» **YOUR OBJECTIVE**
From the entries below, return exactly the lines beginning at the one that contains "instance (data : String) (out" and ending at the one that contains "ih (i + 1) i", both of them included, and only those lines.

[Excerpts from a dataset]
= Beginning of Section =
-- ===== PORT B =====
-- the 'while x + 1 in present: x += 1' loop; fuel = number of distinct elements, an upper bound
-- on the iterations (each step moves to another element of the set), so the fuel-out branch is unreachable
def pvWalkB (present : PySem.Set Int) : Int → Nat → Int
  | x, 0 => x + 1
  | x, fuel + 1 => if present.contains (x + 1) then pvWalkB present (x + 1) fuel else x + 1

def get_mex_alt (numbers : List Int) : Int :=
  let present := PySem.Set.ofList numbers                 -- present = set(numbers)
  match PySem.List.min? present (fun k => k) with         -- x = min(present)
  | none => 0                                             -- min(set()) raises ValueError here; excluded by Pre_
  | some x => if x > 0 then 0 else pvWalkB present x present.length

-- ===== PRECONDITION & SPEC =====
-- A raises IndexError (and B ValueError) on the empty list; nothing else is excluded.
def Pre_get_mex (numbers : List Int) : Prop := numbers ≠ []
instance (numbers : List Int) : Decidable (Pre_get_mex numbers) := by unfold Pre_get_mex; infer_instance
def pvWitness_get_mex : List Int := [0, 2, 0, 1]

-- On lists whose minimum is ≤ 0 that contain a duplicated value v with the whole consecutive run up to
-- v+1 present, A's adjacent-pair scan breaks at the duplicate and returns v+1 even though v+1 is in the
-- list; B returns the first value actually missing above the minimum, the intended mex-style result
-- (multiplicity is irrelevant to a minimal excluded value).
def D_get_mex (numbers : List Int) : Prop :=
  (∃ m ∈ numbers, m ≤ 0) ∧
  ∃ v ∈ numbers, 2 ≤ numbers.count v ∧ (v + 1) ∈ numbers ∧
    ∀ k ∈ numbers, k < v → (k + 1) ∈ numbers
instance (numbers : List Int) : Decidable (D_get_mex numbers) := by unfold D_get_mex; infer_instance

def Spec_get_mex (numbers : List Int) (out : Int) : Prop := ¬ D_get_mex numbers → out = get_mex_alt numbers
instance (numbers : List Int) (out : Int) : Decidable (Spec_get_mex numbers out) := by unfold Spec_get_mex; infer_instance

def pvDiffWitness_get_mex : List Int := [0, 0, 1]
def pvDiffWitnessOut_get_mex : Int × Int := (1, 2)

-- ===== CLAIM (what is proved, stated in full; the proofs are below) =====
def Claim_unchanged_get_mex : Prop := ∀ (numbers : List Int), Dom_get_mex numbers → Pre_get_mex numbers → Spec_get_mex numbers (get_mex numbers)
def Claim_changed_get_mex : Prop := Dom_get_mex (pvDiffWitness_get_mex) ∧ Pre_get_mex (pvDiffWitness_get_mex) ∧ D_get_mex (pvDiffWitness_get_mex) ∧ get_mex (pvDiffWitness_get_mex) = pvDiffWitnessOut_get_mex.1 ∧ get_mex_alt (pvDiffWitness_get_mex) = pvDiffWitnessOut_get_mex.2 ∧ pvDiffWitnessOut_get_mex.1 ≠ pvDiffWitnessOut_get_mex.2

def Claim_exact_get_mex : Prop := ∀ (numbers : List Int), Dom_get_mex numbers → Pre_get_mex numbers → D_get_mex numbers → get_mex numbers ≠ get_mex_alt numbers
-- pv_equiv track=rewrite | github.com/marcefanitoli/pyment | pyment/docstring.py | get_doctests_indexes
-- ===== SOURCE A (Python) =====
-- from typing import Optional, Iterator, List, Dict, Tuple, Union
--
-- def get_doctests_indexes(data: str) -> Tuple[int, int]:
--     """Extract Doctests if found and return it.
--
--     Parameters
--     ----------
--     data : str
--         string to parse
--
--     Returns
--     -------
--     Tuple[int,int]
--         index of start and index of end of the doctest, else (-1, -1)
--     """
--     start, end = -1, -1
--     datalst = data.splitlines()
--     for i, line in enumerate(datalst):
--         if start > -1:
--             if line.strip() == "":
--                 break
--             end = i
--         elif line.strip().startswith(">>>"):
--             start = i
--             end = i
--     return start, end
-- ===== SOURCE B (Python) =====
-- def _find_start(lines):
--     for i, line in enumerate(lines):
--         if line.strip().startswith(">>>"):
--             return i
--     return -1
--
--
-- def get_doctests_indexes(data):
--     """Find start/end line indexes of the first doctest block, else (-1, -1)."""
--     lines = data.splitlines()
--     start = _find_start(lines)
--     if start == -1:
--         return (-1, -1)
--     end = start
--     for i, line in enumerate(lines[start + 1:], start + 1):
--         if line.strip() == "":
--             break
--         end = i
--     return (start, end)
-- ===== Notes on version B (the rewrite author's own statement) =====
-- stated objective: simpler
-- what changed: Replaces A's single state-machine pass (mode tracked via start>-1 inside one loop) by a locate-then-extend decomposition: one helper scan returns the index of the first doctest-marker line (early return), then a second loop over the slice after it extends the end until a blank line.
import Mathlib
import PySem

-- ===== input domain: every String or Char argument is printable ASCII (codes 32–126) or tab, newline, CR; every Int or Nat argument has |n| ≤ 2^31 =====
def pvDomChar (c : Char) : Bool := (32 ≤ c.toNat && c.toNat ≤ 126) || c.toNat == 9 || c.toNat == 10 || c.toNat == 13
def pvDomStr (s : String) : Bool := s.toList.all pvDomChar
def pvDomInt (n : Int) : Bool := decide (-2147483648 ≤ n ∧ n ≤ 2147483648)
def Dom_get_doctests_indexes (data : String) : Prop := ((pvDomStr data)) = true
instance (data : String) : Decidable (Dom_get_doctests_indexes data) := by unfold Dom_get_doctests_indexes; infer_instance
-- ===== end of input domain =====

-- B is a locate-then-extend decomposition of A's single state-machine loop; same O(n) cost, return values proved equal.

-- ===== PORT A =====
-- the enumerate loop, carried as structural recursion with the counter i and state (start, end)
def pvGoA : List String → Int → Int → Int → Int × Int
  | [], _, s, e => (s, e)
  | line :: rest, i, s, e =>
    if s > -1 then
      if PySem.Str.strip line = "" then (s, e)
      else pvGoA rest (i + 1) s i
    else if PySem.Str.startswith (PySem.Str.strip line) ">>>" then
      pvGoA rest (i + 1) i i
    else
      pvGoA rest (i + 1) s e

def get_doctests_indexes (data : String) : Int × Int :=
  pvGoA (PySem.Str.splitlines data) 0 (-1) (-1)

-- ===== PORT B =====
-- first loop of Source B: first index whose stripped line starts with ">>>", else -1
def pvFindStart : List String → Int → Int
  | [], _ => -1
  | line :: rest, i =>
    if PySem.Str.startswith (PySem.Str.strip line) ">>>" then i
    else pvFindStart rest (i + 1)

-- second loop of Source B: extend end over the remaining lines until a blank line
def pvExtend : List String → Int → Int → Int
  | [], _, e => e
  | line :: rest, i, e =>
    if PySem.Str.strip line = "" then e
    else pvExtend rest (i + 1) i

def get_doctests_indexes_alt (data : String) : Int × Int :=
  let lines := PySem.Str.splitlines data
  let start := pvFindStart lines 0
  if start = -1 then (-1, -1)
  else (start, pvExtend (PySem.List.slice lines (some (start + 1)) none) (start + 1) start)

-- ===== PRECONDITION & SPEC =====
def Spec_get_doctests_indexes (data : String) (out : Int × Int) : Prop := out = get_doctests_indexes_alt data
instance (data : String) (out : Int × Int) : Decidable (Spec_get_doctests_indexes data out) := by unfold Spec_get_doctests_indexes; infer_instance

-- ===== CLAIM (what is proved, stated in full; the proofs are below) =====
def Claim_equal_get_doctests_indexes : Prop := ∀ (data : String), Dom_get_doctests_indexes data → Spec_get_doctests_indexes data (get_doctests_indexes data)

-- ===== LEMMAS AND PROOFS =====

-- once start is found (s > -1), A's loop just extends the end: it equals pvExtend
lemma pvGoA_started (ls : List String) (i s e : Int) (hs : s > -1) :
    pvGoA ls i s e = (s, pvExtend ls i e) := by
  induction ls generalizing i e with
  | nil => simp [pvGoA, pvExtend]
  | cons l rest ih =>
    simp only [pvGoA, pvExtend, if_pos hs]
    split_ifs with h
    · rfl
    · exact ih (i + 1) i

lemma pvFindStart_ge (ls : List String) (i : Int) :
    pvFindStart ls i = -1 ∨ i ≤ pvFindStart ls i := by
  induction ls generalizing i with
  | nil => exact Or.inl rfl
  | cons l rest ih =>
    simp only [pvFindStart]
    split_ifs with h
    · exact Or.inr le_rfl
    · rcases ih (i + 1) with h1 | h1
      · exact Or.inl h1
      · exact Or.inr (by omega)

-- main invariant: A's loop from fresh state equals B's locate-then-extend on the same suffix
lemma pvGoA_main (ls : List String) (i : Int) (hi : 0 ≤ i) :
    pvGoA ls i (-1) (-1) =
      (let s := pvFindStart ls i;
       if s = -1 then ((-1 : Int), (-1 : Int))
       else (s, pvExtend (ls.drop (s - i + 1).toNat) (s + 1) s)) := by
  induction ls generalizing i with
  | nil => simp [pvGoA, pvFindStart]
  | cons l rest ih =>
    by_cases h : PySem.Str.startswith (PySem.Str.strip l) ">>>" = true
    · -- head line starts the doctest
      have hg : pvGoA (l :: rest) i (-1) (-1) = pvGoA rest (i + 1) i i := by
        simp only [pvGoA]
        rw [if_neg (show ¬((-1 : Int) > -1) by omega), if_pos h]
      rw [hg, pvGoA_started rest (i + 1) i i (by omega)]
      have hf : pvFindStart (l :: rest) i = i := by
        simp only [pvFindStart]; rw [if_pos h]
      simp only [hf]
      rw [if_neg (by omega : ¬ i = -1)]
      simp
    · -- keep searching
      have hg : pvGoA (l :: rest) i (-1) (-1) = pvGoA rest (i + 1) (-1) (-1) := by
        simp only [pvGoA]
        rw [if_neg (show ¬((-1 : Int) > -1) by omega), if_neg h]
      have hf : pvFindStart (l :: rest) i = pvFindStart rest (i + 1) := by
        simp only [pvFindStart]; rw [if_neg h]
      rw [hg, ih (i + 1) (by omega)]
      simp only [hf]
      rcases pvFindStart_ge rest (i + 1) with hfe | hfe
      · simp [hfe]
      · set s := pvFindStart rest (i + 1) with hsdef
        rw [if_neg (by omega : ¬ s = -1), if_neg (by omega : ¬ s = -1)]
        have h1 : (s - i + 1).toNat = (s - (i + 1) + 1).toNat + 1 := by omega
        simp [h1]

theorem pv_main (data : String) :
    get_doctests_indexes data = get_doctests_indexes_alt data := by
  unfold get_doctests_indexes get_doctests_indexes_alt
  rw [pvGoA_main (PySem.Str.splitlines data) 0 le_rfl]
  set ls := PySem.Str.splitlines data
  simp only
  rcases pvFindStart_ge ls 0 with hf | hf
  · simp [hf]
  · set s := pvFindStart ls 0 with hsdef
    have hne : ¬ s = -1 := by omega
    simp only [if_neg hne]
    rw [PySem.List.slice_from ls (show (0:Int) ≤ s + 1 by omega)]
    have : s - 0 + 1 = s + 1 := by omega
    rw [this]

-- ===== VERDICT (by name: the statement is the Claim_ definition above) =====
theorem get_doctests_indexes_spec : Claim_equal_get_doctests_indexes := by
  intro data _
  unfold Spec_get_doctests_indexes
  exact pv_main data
= End of Section =
» **EXPECTED OUTPUT**
instance (data : String) (out : Int × Int) : Decidable (Spec_get_doctests_indexes data out) := by unfold Spec_get_doctests_indexes; infer_instance

-- ===== CLAIM (what is proved, stated in full; the proofs are below) =====
def Claim_equal_get_doctests_indexes : Prop := ∀ (data : String), Dom_get_doctests_indexes data → Spec_get_doctests_indexes data (get_doctests_indexes data)

-- ===== LEMMAS AND PROOFS =====

-- once start is found (s > -1), A's loop just extends the end: it equals pvExtend
lemma pvGoA_started (ls : List String) (i s e : Int) (hs : s > -1) :
    pvGoA ls i s e = (s, pvExtend ls i e) := by
  induction ls generalizing i e with
  | nil => simp [pvGoA, pvExtend]
  | cons l rest ih =>
    simp only [pvGoA, pvExtend, if_pos hs]
    split_ifs with h
    · rfl
    · exact ih (i + 1) i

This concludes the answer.